If we try inspecting the memory location ffffc507`dab7799f with !token ffffc507dab7799f command, we are told that this address does not point to a token object, which we may find a bit odd:

However, this is where the _EX_FAST_REF comes into play. It was pointed out earlier that _EPROCESS.Token actually points to a _EX_FAST_REF structure rather than a _TOKEN structure.

Let's overlay the address stored in _EPROCESS.Token which is ffffdc8f`be1f13d8 (_EPROCESS location plus the Token member offset (ffffdc8fbe1f1080+0x358)) with the _EX_FAST_REF structure and see what's inside:

kd> dt _EX_FAST_REF ffffdc8fbe1f1080+0x358
ntdll!_EX_FAST_REF
   +0x000 Object           : 0xffffc507`dab7799f Void
   +0x000 RefCnt           : 0y1111
   +0x000 Value            : 0xffffc507`dab7799f

Notice how all three members have the same offset and Object and Value are pointing to the same address, but the interesting piece is the RefCnt with 4 bits on (equals to 0xF, which looks like it is the last digit of both Object and Value members are pointing to - 0xffffc507`dab7799f).

If we inspect the _EX_FAST_REF without data, based on the symbols, it's defined like so:

ntdll!_EX_FAST_REF
   +0x000 Object           : Ptr64 Void
   +0x000 RefCnt           : Pos 0, 4 Bits
   +0x000 Value            : Uint8B

Which indicates and confirms that the last 4 bits (the last hex digit of the Object or Value) of the value pointed to by members Object and Value (in my case 0xffffc507`dab7799f) is used to denote the reference count to this token, which means it's not part of the token address, which means we should be able to zero it out and get an actual _TOKEN structure address for our powershell process.

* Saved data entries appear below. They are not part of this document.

-- pv_equiv track=rewrite | github.com/pypi-data/pypi-mirror-141 | packages/ls2-test/ls2_test-1.0.35.tar.gz/ls2_test-1.0.35/spotii/test_handler/20211001_alg.py | filt_width_no_std
-- ===== SOURCE A (Python) =====
-- def filt_width_no_std(original_list, number):
--     sort_list=original_list.copy()
--     sort_list.sort()
--
--
--     average = sort_list[number-1]
--     maxim=sort_list[-1]
--     rtn_list = []
--     for each in original_list:
--         if each>average:
--             rtn_list.append(maxim)
--         else:
--             rtn_list.append(average)
--     return rtn_list
-- ===== SOURCE B (Python) =====
-- def _quickselect(lst, i):
--     # i-th smallest (0-based) of non-empty lst, expected O(len(lst))
--     p = lst[len(lst) // 2]
--     lt = [x for x in lst if x < p]
--     if i < len(lt):
--         return _quickselect(lt, i)
--     eqc = sum(1 for x in lst if x == p)
--     if i < len(lt) + eqc:
--         return p
--     return _quickselect([x for x in lst if x > p], i - len(lt) - eqc)
--
--
-- def filt_width_no_std(original_list, number):
--     n = len(original_list)
--     i = number - 1
--     if i < 0:
--         i += n
--     if not (0 <= i < n):
--         raise IndexError("list index out of range")
--     avg = _quickselect(original_list, i)
--     mx = original_list[0]
--     for x in original_list:
--         if x > mx:
--             mx = x
--     return [mx if x > avg else avg for x in original_list]
-- ===== Notes on version B (the rewrite author's own statement) =====
-- stated objective: alternative
-- what changed: B replaces the full sort by a three-way quickselect (middle-element pivot) for the kth-smallest value plus a single running-max scan and one mapping pass, instead of sorting and indexing the sorted copy.
import Mathlib
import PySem

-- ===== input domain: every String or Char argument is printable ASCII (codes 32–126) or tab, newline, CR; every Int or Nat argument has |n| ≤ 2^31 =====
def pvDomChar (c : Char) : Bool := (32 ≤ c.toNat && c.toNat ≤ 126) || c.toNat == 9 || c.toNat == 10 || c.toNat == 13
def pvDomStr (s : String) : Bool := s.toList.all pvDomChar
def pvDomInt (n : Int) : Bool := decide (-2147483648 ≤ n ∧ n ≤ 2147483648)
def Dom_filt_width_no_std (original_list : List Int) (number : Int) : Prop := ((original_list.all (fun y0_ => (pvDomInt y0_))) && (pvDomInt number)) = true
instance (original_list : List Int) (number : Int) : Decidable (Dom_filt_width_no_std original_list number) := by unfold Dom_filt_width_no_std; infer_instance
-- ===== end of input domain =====

-- B replaces the full sort by a three-way quickselect for the kth-smallest plus a running-max
-- scan and a single mapping pass (alternative algorithm; a timing run did not consistently confirm a speed-up).

-- ===== PORT A =====
def filt_width_no_std (original_list : List Int) (number : Int) : List Int :=
  let sort_list := PySem.List.sorted original_list (fun x => x) false
  match PySem.List.pyGet? sort_list (number - 1), PySem.List.pyGet? sort_list (-1) with
  | some average, some maxim =>
      original_list.foldl (fun rtn_list each =>
        if average < each then rtn_list ++ [maxim] else rtn_list ++ [average]) []
  | _, _ => []   -- Python raises IndexError here; excluded by Pre_

-- ===== PORT B =====
-- i-th smallest (0-based) of lst; pivot = middle element, three-way partition (Source B `_quickselect`)
def quickselect (lst : List Int) (i : Int) : Int :=
  match lst with
  | [] => 0   -- unreachable on admitted inputs: the Python helper raises IndexError on []
  | a :: t =>
    let p := (a :: t)[(a :: t).length / 2]'(Nat.div_lt_self (Nat.succ_pos _) (by omega))
    let lt := (a :: t).filter (fun x => decide (x < p))
    if i < (lt.length : Int) then quickselect lt i
    else
      let eqc := (a :: t).countP (fun x => x == p)
      if i < (lt.length : Int) + (eqc : Int) then p
      else quickselect ((a :: t).filter (fun x => decide (p < x))) (i - lt.length - eqc)
termination_by lst.length
decreasing_by
  · exact List.length_filter_lt_length_iff_exists.mpr
      ⟨(a :: t)[(a :: t).length / 2]'(Nat.div_lt_self (Nat.succ_pos _) (by omega)),
       List.getElem_mem _, by simp⟩
  · exact List.length_filter_lt_length_iff_exists.mpr
      ⟨(a :: t)[(a :: t).length / 2]'(Nat.div_lt_self (Nat.succ_pos _) (by omega)),
       List.getElem_mem _, by simp⟩

def filt_width_no_std_alt (original_list : List Int) (number : Int) : List Int :=
  let n : Int := original_list.length
  let i0 := number - 1
  let i := if i0 < 0 then i0 + n else i0
  if 0 ≤ i ∧ i < n then
    let avg := quickselect original_list i
    let mx := original_list.foldl (fun mx x => if mx < x then x else mx) (original_list.headD 0)
    original_list.map (fun x => if avg < x then mx else avg)
  else []   -- Python raises IndexError here; excluded by Pre_

-- ===== PRECONDITION & SPEC =====
-- Pre_ excludes exactly the inputs where Python A raises IndexError: number-1 must be a valid
-- Python index into the list (in particular the list is non-empty).
def Pre_filt_width_no_std (original_list : List Int) (number : Int) : Prop :=
  -(original_list.length : Int) ≤ number - 1 ∧ number - 1 < (original_list.length : Int)
instance (original_list : List Int) (number : Int) : Decidable (Pre_filt_width_no_std original_list number) := by unfold Pre_filt_width_no_std; infer_instance

def pvWitness_filt_width_no_std : List Int × Int := ([3, 1, 2, 5, 4], 3)

def Spec_filt_width_no_std (original_list : List Int) (number : Int) (out : List Int) : Prop := out = filt_width_no_std_alt original_list number
instance (original_list : List Int) (number : Int) (out : List Int) : Decidable (Spec_filt_width_no_std original_list number out) := by unfold Spec_filt_width_no_std; infer_instance

-- ===== CLAIM (what is proved, stated in full; the proofs are below) =====
def Claim_equal_filt_width_no_std : Prop := ∀ (original_list : List Int) (number : Int), Dom_filt_width_no_std original_list number → Pre_filt_width_no_std original_list number → Spec_filt_width_no_std original_list number (filt_width_no_std original_list number)

-- ===== LEMMAS AND PROOFS =====

-- the last element of a ≤-pairwise list bounds every member
lemma pairwise_le_getLast? (l : List Int) (hp : l.Pairwise (· ≤ ·)) (m : Int)
    (hm : l.getLast? = some m) : ∀ x ∈ l, x ≤ m := by
  induction l with
  | nil => simp at hm
  | cons a t ih =>
    intro x hx
    cases t with
    | nil =>
      simp at hm hx; omega
    | cons b t' =>
      have hm' : (b :: t').getLast? = some m := by simpa using hm
      have hp' := List.pairwise_cons.mp hp
      rcases List.mem_cons.mp hx with rfl | hx'
      · exact hp'.1 m (List.mem_of_getLast? hm')
      · exact ih hp'.2 hm' x hx'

Essentially, if Object and Value are 0xffffc507`dab7799f, we should be able to just swap the last f with 0 which would give us 0xffffc507`dab77990 and it should be our _TOKEN address.

In fact, if we inspect our powershell process with a more verbose output like so:

!process ffffdc8fbe1f1080 1 
// or !process 0xa58 1

..we see that indeed the Token is pointing to 0xffffc507`dab77990 - note the last digit is 0 rather than f, which confirms that we can always zero out the last digit pointed to by _EX_FAST_REF to get the effective _TOKEN structure address:

We can mask out the last digit with a bitwise AND operation as shown below:

kd> ? (ffffc507dab7799f & 0xFFFFFFF0); !token (ffffc507dab7799f & 0xFFFFFFF0)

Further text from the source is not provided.